Copy every line in the records below that contains the word "given".

Start of Excerpted records

-- pv_equiv track=rewrite | github.com/viatoro/atopile | src/faebryk/libs/eda/altium/models/server/api.py | _pick_workspace
-- ===== SOURCE A (Python) =====
-- def _pick_workspace(
--     workspaces: list[dict[str, str | None]],
--     name: str | None = None,
-- ) -> dict[str, str | None]:
--     """Pick a single workspace from a `GetUserWorkspaces` result.
--
--     If `name` is given, require an exact match on `name`. Otherwise
--     prefer the user's default workspace (`isdefault=true`), then the
--     first Active one, then the first record. Raises `RuntimeError` if
--     the list is empty or `name` doesn't match anything.
--     """
--     if not workspaces:
--         raise RuntimeError("GetUserWorkspaces returned no workspaces for this user")
--
--     if name is not None:
--         match = next((w for w in workspaces if w.get("name") == name), None)
--         if match is None:
--             available = sorted(w.get("name") or "?" for w in workspaces)
--             raise RuntimeError(f"no workspace named {name!r}; available: {available}")
--         return match
--
--     default = next(
--         (w for w in workspaces if (w.get("isdefault") or "").lower() == "true"),
--         None,
--     )
--     if default is not None:
--         return default
--
--     active = next(
--         (w for w in workspaces if (w.get("statusname") or "") == "Active"),
--         None,
--     )
--     return active or workspaces[0]
-- ===== SOURCE B (Python) =====
-- def _preference_rank(w):
--     """Preference order for the default case: default < Active < anything."""
--     if (w.get("isdefault") or "").lower() == "true":
--         return 0
--     if (w.get("statusname") or "") == "Active":
--         return 1
--     return 2
--
--
-- def _pick_workspace(
--     workspaces,
--     name=None,
-- ):
--     """Pick a single workspace: exact name match if `name` is given, else the
--     workspace with the best preference rank (min is stable, so ties keep the
--     first record; with all ranks equal this is workspaces[0])."""
--     if not workspaces:
--         raise RuntimeError("GetUserWorkspaces returned no workspaces for this user")
--
--     if name is not None:
--         match = next((w for w in workspaces if w.get("name") == name), None)
--         if match is None:
--             available = sorted(w.get("name") or "?" for w in workspaces)
--             raise RuntimeError(f"no workspace named {name!r}; available: {available}")
--         return match
--
--     return min(workspaces, key=_preference_rank)
-- ===== Notes on version B (the rewrite author's own statement) =====
-- stated objective: alternative
-- what changed: The default-preference case is recast as selection by a total ranking function (default=0, Active=1, other=2) computed per record and resolved with one stable min(key=rank), instead of A's three staged early-terminating next() scans; correctness: min returns the first record of minimal rank, which coincides with first-default, else first-Active, else first record.
import Mathlib
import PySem

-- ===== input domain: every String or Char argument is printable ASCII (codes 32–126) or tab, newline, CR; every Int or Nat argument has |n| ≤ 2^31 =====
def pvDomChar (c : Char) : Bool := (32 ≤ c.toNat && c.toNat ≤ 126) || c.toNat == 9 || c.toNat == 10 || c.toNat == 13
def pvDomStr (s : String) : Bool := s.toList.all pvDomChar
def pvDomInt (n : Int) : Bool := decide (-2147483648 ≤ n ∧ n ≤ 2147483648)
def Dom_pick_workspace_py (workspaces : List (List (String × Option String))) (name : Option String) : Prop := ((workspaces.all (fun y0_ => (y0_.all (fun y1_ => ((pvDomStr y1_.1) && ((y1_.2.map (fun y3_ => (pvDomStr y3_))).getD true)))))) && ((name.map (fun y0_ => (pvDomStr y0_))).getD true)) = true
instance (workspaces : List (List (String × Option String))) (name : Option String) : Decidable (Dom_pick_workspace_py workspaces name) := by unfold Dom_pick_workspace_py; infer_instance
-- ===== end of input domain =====

-- B replaces A's staged next() scans of the default-preference case by a total
-- ranking function (default=0, Active=1, other=2) and one stable min(key=rank);
-- equal return value everywhere A returns (alternative decomposition, same cost).

-- `w.get(k)` on a dict[str, str|None]: first match; a stored None and a missing key both give none (exact).
def pvDGet (w : List (String × Option String)) (k : String) : Option String :=
  match w with
  | [] => none
  | (k', v) :: t => if k' == k then v else pvDGet t k

-- `w.get("name") == name` for a str name (exact: None never equals a str)
def pvIsName (n : String) (w : List (String × Option String)) : Bool :=
  pvDGet w "name" == some n

-- `(w.get("isdefault") or "").lower() == "true"`
def pvIsDef (w : List (String × Option String)) : Bool :=
  PySem.Str.lower ((pvDGet w "isdefault").getD "") == "true"

-- `(w.get("statusname") or "") == "Active"`
def pvIsAct (w : List (String × Option String)) : Bool :=
  (pvDGet w "statusname").getD "" == "Active"

-- ===== PORT A =====
def pick_workspace_py (workspaces : List (List (String × Option String))) (name : Option String) : List (String × Option String) :=
  if workspaces = [] then []  -- Python raises RuntimeError; excluded by Pre_
  else
    match name with
    | some n =>
      -- next((w for w in workspaces if w.get("name") == name), None)
      match workspaces.find? (pvIsName n) with
      | some m => m
      | none => []  -- Python raises RuntimeError; excluded by Pre_
    | none =>
      match workspaces.find? pvIsDef with  -- first next() scan
      | some d => d
      | none =>
        match workspaces.find? pvIsAct with  -- second next() scan
        | some a => if a = [] then workspaces.headD [] else a  -- `active or workspaces[0]`
        | none => workspaces.headD []

-- ===== PORT B =====
-- `_preference_rank(w)`
def pvRank (w : List (String × Option String)) : Nat :=
  if pvIsDef w then 0
  else if pvIsAct w then 1
  else 2

def pick_workspace_py_alt (workspaces : List (List (String × Option String))) (name : Option String) : List (String × Option String) :=
  if workspaces = [] then []  -- raise, excluded by Pre_
  else
    match name with
    | some n =>
      match workspaces.find? (pvIsName n) with
      | some m => m
      | none => []  -- raise, excluded by Pre_
    | none =>
      -- min(workspaces, key=_preference_rank); list nonempty so getD is never hit
      (PySem.List.min? workspaces pvRank).getD []

-- ===== PRECONDITION & SPEC =====
-- Pre_ excludes exactly the inputs where the Python raises RuntimeError: the empty
-- workspace list, and a given name matched by no workspace.
def Pre_pick_workspace_py (workspaces : List (List (String × Option String))) (name : Option String) : Prop :=
  workspaces ≠ [] ∧
    name.all (fun n => workspaces.any (fun w => ((w.find? (fun p => p.1 == "name")).bind (·.2)) == some n)) = true
instance (workspaces : List (List (String × Option String))) (name : Option String) : Decidable (Pre_pick_workspace_py workspaces name) := by unfold Pre_pick_workspace_py; infer_instance

def pvWitness_pick_workspace_py : (List (List (String × Option String))) × Option String :=
  ([[("name", some "ws1"), ("isdefault", some "true")]], some "ws1")

def Spec_pick_workspace_py (workspaces : List (List (String × Option String))) (name : Option String) (out : List (String × Option String)) : Prop := out = pick_workspace_py_alt workspaces name
instance (workspaces : List (List (String × Option String))) (name : Option String) (out : List (String × Option String)) : Decidable (Spec_pick_workspace_py workspaces name out) := by unfold Spec_pick_workspace_py; infer_instance

-- ===== CLAIM =====
def Claim_equal_pick_workspace_py : Prop := ∀ (workspaces : List (List (String × Option String))) (name : Option String), Dom_pick_workspace_py workspaces name → Pre_pick_workspace_py workspaces name → Spec_pick_workspace_py workspaces name (pick_workspace_py workspaces name)

-- ===== LEMMAS AND PROOFS =====

-- one step of min?'s fold
def pvMinStep (acc : Option (List (String × Option String))) (x : List (String × Option String)) :
    Option (List (String × Option String)) :=
  match acc with
  | none => some x
  | some m => if pvRank x < pvRank m then some x else some m

lemma min?_eq_foldl (ws : List (List (String × Option String))) :
    PySem.List.min? ws pvRank = ws.foldl pvMinStep none := by
  unfold PySem.List.min?
  congr 1
  funext acc x
  cases acc <;> rfl

lemma rank0_iff (w : List (String × Option String)) : (pvRank w = 0) ↔ pvIsDef w = true := by
  unfold pvRank; split_ifs <;> simp_all

lemma rank1_iff (w : List (String × Option String)) :
    (pvRank w = 1) ↔ (pvIsDef w = false ∧ pvIsAct w = true) := by
  unfold pvRank; split_ifs <;> simp_all

-- the fold with current minimum m: first rank-0 of the tail wins, else first rank-1
-- (if it beats m), else m
lemma foldl_step_some (t : List (List (String × Option String))) (m : List (String × Option String)) :
    t.foldl pvMinStep (some m) =
      if pvRank m = 0 then some m
      else
        match t.find? (fun w => pvRank w == 0) with
        | some d => some d
        | none =>
          if pvRank m = 1 then some m
          else
            match t.find? (fun w => pvRank w == 1) with
            | some a => some a
            | none => some m := by
  induction t generalizing m with
  | nil => simp
  | cons w t ih =>
    have hw : pvRank w = 0 ∨ pvRank w = 1 ∨ pvRank w = 2 := by
      unfold pvRank; split_ifs <;> simp
    have hm : pvRank m = 0 ∨ pvRank m = 1 ∨ pvRank m = 2 := by
      unfold pvRank; split_ifs <;> simp
    rw [List.foldl_cons]
    rcases hw with hw | hw | hw <;> rcases hm with hm | hm | hm <;>
      simp [pvMinStep, hw, hm, ih]

lemma find?_rank0 (ws : List (List (String × Option String))) :
    ws.find? (fun w => pvRank w == 0) = ws.find? pvIsDef := by
  induction ws with
  | nil => rfl
  | cons w t ih =>
    have : ((pvRank w == 0) : Bool) = pvIsDef w := by
      cases h : pvIsDef w <;> simp [rank0_iff, h]
    simp [List.find?_cons, this, ih]

lemma find?_rank1 (ws : List (List (String × Option String)))
    (hnd : ∀ w ∈ ws, pvIsDef w = false) :
    ws.find? (fun w => pvRank w == 1) = ws.find? pvIsAct := by
  induction ws with
  | nil => rfl
  | cons w t ih =>
    have hd := hnd w (by simp)
    have : ((pvRank w == 1) : Bool) = pvIsAct w := by
      cases h : pvIsAct w <;> simp [rank1_iff, hd, h]
    simp [List.find?_cons, this, ih (fun x hx => hnd x (by simp [hx]))]

lemma pvIsAct_ne_nil {w : List (String × Option String)} (h : pvIsAct w = true) : w ≠ [] := by
  intro hw; subst hw; simp [pvIsAct, pvDGet] at h

lemma pick_eq (ws : List (List (String × Option String))) (name : Option String) :
    pick_workspace_py ws name = pick_workspace_py_alt ws name := by
  unfold pick_workspace_py pick_workspace_py_alt
  by_cases hws : ws = []
  · simp [hws]
  · rw [if_neg hws, if_neg hws]
    cases name with
    | some n => rfl
    | none =>
      obtain ⟨w, t, rfl⟩ := List.exists_cons_of_ne_nil hws
      rw [min?_eq_foldl, List.foldl_cons]
      show _ = (List.foldl pvMinStep (pvMinStep none w) t).getD []
      rw [show pvMinStep none w = some w from rfl, foldl_step_some, find?_rank0]
      by_cases hdw : pvIsDef w = true
      · have h0 : pvRank w = 0 := (rank0_iff w).mpr hdw
        simp [hdw, h0]
      · have hdw' : pvIsDef w = false := by simpa using hdw
        have h0 : pvRank w ≠ 0 := by simp [rank0_iff, hdw']
        rw [if_neg h0]
        simp only [List.find?_cons, hdw']
        cases hd : t.find? pvIsDef with
        | some d => simp
        | none =>
          have hnd : ∀ x ∈ t, pvIsDef x = false := by
            intro x hx
            have := List.find?_eq_none.mp hd x hx
            simpa using this
          rw [find?_rank1 t hnd]
          by_cases haw : pvIsAct w = true
          · have h1 : pvRank w = 1 := (rank1_iff w).mpr ⟨hdw', haw⟩
            simp [haw, h1, pvIsAct_ne_nil haw]
          · have haw' : pvIsAct w = false := by simpa using haw
            have h1 : pvRank w ≠ 1 := by simp [rank1_iff, hdw', haw']
            rw [if_neg h1]
            simp only [haw']
            cases ha : t.find? pvIsAct with
            | some a =>
              have han : a ≠ [] := pvIsAct_ne_nil (List.find?_some ha)
              simp [han]
            | none => simp

-- ===== VERDICT =====
theorem pick_workspace_py_spec : Claim_equal_pick_workspace_py := by
  intro ws name _ _
  unfold Spec_pick_workspace_py
  exact pick_eq ws name
theorem tbCheapest_isBest (a : List Int) (n lo hi : Int)
    (h0 : 0 ≤ lo) (h1 : lo ≤ hi) (h2 : hi ≤ n - 1) :
    tkIsBest a lo hi (tbCheapest a (tbRows a n) lo hi) := by
  unfold tbCheapest
  set k : Nat := Nat.log2 (hi - lo + 1).toNat with hkdef
  have hlow : (2 : Int) ^ k ≤ hi - lo + 1 := by
    have h := Nat.log2_self_le (n := (hi - lo + 1).toNat) (by omega)
    have : ((2 ^ k : Nat) : Int) ≤ (((hi - lo + 1).toNat : Nat) : Int) := by exact_mod_cast h
    push_cast at this
    omega
  have hhigh : hi - lo + 1 < 2 * 2 ^ k := by
    have h := Nat.lt_log2_self (n := (hi - lo + 1).toNat)
    have : (((hi - lo + 1).toNat : Nat) : Int) < ((2 ^ (k + 1) : Nat) : Int) := by exact_mod_cast h
    push_cast [pow_succ] at this
    omega
  have hrow := tbRows_spec a n k (Or.inl (by omega))
  have hb1 := hrow lo h0 (by omega)
  have hb2 := hrow (hi - 2 ^ k + 1) (by omega) (by omega)
  rw [show hi - 2 ^ k + 1 + 2 ^ k - 1 = hi by ring] at hb2
  exact tbBetter_isBest hb1 hb2 (by omega) (by omega) (by omega)

-- ---- the two selection routines agree ----
theorem tk_pick_eq (a : List Int) (n lo hi : Int)
    (h0 : 0 ≤ lo) (h1 : lo ≤ hi) (h2 : hi ≤ n - 1) :
    findMin a lo (hi - lo) = tbPick a (tbPrev a n) (tbRows a n) lo hi := by
  unfold findMin tbPick
  dsimp only
  rw [show lo + (hi - lo) + 1 = hi + 1 by ring]
  rw [tk_pass1_eq, Option.or_none]
  rw [tbPrev_spec a n hi (by omega) (by omega)]
  rw [tkLNZ_split a lo hi (by omega)]
  set P := (tkLNZ a hi).getD (-1) with hPdef
  by_cases hPlo : P ≥ lo
  · rw [if_pos hPlo, if_neg (by omega)]
    have hLsome : ((PySem.List.pyRange lo (hi + 1) 1).filter
        (fun j => tkGet a j ≠ 0)).getLast? = some P := by
      rw [tkLNZ_split a lo hi (by omega), if_pos hPlo]
    have hPm := tk_getLast?_mem hLsome
    have hPz : tkGet a P ≠ 0 := by simpa using (List.mem_filter.mp hPm).2
    by_cases hneg : tkGet a P < 0
    · rw [if_pos hneg]
      exact tk_pass2_neg a lo hi P hneg
    · rw [if_neg hneg]
      have hpos : 0 < tkGet a P := by omega
      exact tkIsBest_unique (tk_pass2_isBest a lo hi P hLsome hpos)
        (tbCheapest_isBest a n lo hi h0 h1 h2)
  · rw [if_neg hPlo, if_pos (by omega)]

-- pick returns -1 or an in-window index with nonzero value
theorem tk_pick_props (a : List Int) (n lo hi : Int)
    (h0 : 0 ≤ lo) (h1 : lo ≤ hi) (h2 : hi ≤ n - 1) :
    tbPick a (tbPrev a n) (tbRows a n) lo hi = -1 ∨
      (lo ≤ tbPick a (tbPrev a n) (tbRows a n) lo hi ∧
       tbPick a (tbPrev a n) (tbRows a n) lo hi ≤ hi ∧
       tkGet a (tbPick a (tbPrev a n) (tbRows a n) lo hi) ≠ 0) := by
  unfold tbPick
  dsimp only
  rw [tbPrev_spec a n hi (by omega) (by omega)]
  set P := (tkLNZ a hi).getD (-1) with hPdef
  by_cases hPlo : P < lo
  · rw [if_pos hPlo]
    exact Or.inl rfl
  · rw [if_neg hPlo]
    have hLsome : ((PySem.List.pyRange lo (hi + 1) 1).filter
        (fun j => tkGet a j ≠ 0)).getLast? = some P := by
      rw [tkLNZ_split a lo hi (by omega), if_pos (by omega)]
    have hPm := tk_getLast?_mem hLsome
    have hPz : tkGet a P ≠ 0 := by simpa using (List.mem_filter.mp hPm).2
    have hPb := PySem.List.mem_pyRange_one.mp (List.mem_filter.mp hPm).1
    by_cases hneg : tkGet a P < 0
    · rw [if_pos hneg]
      exact Or.inr ⟨by omega, by omega, hPz⟩
    · rw [if_neg hneg]
      have hpos : 0 < tkGet a P := by omega
      obtain ⟨hc1, hc2, hc3⟩ := tbCheapest_isBest a n lo hi h0 h1 h2
      refine Or.inr ⟨hc1, hc2, ?_⟩
      have hdom := hc3 P (by omega) (by omega)
      by_cases hcz : 0 < tkGet a (tbCheapest a (tbRows a n) lo hi)
      · omega
      · exfalso
        simp only [tbKey, if_neg hcz, if_pos hpos, tbLe] at hdom
        simp only [Bool.or_eq_true, Bool.and_eq_true, decide_eq_true_eq] at hdom
        omega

End of Excerpted records

**Exercise answer**
--     If `name` is given, require an exact match on `name`. Otherwise
--     """Pick a single workspace: exact name match if `name` is given, else the
-- workspace list, and a given name matched by no workspace.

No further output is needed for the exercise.